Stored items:
-- pv_equiv track=rewrite | github.com/butteredwaffles/8380-project | suffix_tree.py | get_mods
-- ===== SOURCE A (Python) =====
-- def get_mods(arr):
--     mods = []
--     two_mods = []
--     for i in range(len(arr) - 2):
--         if i % 3 == 1:
--             mods.append(i)
--         elif i % 3 == 2:
--             two_mods.append(i)
--     mods.extend(two_mods)
--     return mods
-- ===== SOURCE B (Python) =====
-- def get_mods(arr):
--     n = len(arr) - 2
--     return list(range(1, n, 3)) + list(range(2, n, 3))
-- ===== Notes on version B (the rewrite author's own statement) =====
-- stated objective: simpler
-- what changed: B replaces the per-index scan with its modulo test and two accumulator lists by directly generating the two arithmetic progressions range(1, n, 3) and range(2, n, 3) and concatenating them.
import Mathlib
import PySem

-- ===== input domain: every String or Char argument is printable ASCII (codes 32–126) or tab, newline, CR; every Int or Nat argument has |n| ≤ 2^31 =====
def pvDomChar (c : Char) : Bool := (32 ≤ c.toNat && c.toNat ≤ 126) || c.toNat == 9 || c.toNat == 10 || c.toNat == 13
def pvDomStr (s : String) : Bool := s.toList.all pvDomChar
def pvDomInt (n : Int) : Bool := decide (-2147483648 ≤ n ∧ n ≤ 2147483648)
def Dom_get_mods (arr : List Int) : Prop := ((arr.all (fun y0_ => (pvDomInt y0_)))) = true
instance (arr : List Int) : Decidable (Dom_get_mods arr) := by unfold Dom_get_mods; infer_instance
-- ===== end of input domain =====

-- B replaces A's scan of every index with a modulo test by directly generating the two
-- arithmetic progressions range(1, n, 3) and range(2, n, 3) and concatenating them (objective: simpler).

-- ===== PORT A =====
def get_mods (arr : List Int) : List Int :=
  let r := (PySem.List.pyRange 0 ((arr.length : Int) - 2) 1).foldl
    (fun p i =>
      if PySem.Int.mod i 3 = 1 then (p.1 ++ [i], p.2)
      else if PySem.Int.mod i 3 = 2 then (p.1, p.2 ++ [i])
      else p) (([] : List Int), ([] : List Int))
  r.1 ++ r.2

-- ===== PORT B =====
def get_mods_alt (arr : List Int) : List Int :=
  PySem.List.pyRange 1 ((arr.length : Int) - 2) 3 ++ PySem.List.pyRange 2 ((arr.length : Int) - 2) 3

-- ===== PRECONDITION & SPEC =====
def Spec_get_mods (arr : List Int) (out : List Int) : Prop := out = get_mods_alt arr
instance (arr : List Int) (out : List Int) : Decidable (Spec_get_mods arr out) := by unfold Spec_get_mods; infer_instance

-- ===== CLAIM (what is proved, stated in full; the proofs are below) =====
def Claim_equal_get_mods : Prop := ∀ (arr : List Int), Dom_get_mods arr → Spec_get_mods arr (get_mods arr)

-- ===== LEMMAS AND PROOFS =====

-- range(1, m, 3) enumerated as a map over a plain range, for a natural bound m
lemma pv_range1_eq (m : Nat) :
    PySem.List.pyRange 1 (m : Int) 3 = (List.range ((m+1)/3)).map (fun k => ((1 + 3*k : Nat) : Int)) := by
  rw [PySem.List.pyRange_of_pos _ _ (by norm_num : (0:Int) < 3)]
  have hc : (if (1:Int) < (m:Int) then (((m:Int) - 1 + 3 - 1)/3).toNat else 0) = (m+1)/3 := by
    split_ifs with h
    · omega
    · have hm : m ≤ 1 := by exact_mod_cast (by omega : (m:Int) ≤ 1)
      omega
  rw [hc]
  apply List.map_congr_left
  intro k _
  push_cast
  ring

-- range(2, m, 3) enumerated as a map over a plain range, for a natural bound m
lemma pv_range2_eq (m : Nat) :
    PySem.List.pyRange 2 (m : Int) 3 = (List.range (m/3)).map (fun k => ((2 + 3*k : Nat) : Int)) := by
  rw [PySem.List.pyRange_of_pos _ _ (by norm_num : (0:Int) < 3)]
  have hc : (if (2:Int) < (m:Int) then (((m:Int) - 2 + 3 - 1)/3).toNat else 0) = m/3 := by
    split_ifs with h
    · omega
    · have hm : m ≤ 2 := by exact_mod_cast (by omega : (m:Int) ≤ 2)
      omega
  rw [hc]
  apply List.map_congr_left
  intro k _
  push_cast
  ring

-- invariant of A's loop: after scanning range(0, n), the accumulators hold the two stepped ranges
lemma pv_key (n : Nat) :
    (PySem.List.pyRange 0 (n : Int) 1).foldl
      (fun p i =>
        if PySem.Int.mod i 3 = 1 then (p.1 ++ [i], p.2)
        else if PySem.Int.mod i 3 = 2 then (p.1, p.2 ++ [i])
        else p) (([] : List Int), ([] : List Int))
    = (PySem.List.pyRange 1 (n : Int) 3, PySem.List.pyRange 2 (n : Int) 3) := by
  induction n with
  | zero => decide
  | succ n ih =>
    have hstep : ((n+1 : Nat) : Int) = (n : Int) + 1 := by push_cast; ring
    rw [hstep, PySem.List.pyRange_one_succ_right (by positivity), List.foldl_append, ih]
    simp only [List.foldl_cons, List.foldl_nil]
    have hmod : PySem.Int.mod (n : Int) 3 = ((n % 3 : Nat) : Int) := by
      exact_mod_cast PySem.Int.mod_natCast n 3
    rw [← hstep, pv_range1_eq, pv_range2_eq, pv_range1_eq, pv_range2_eq, hmod]
    rcases (by omega : n % 3 = 0 ∨ n % 3 = 1 ∨ n % 3 = 2) with h | h | h
    · have h1 : (n+1+1)/3 = (n+1)/3 := by omega
      have h2 : (n+1)/3 = n/3 := by omega
      rw [h]
      norm_num [h1, h2]
    · have h1 : (n+1+1)/3 = (n+1)/3 + 1 := by omega
      have h2 : (n+1)/3 = n/3 := by omega
      rw [h]
      norm_num [h1, h2, List.range_succ]
      congr 1
      push_cast
      omega
    · have h1 : (n+1+1)/3 = (n+1)/3 := by omega
      have h2 : (n+1)/3 = n/3 + 1 := by omega
      rw [h]
      norm_num [h1, h2, List.range_succ]
      congr 1
      push_cast
      omega

-- ===== VERDICT (by name: the statement is the Claim_ definition above) =====
theorem get_mods_spec : Claim_equal_get_mods := by
  intro arr _
  unfold Spec_get_mods get_mods get_mods_alt
  by_cases h : 2 ≤ arr.length
  · have hcast : (arr.length : Int) - 2 = ((arr.length - 2 : Nat) : Int) := by
      omega
    rw [hcast, pv_key]
  · have e0 : PySem.List.pyRange 0 ((arr.length : Int) - 2) 1 = [] :=
      PySem.List.pyRange_one_eq_nil (by omega)
    rw [e0]
    rw [PySem.List.pyRange_of_pos _ _ (by norm_num : (0:Int) < 3),
        PySem.List.pyRange_of_pos _ _ (by norm_num : (0:Int) < 3)]
    rw [if_neg (by omega), if_neg (by omega)]
    simp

> [Action item]: All lines holding the word "String" must be copied from the data.

> [Exercise answer]:
-- ===== input domain: every String or Char argument is printable ASCII (codes 32–126) or tab, newline, CR; every Int or Nat argument has |n| ≤ 2^31 =====
def pvDomStr (s : String) : Bool := s.toList.all pvDomChar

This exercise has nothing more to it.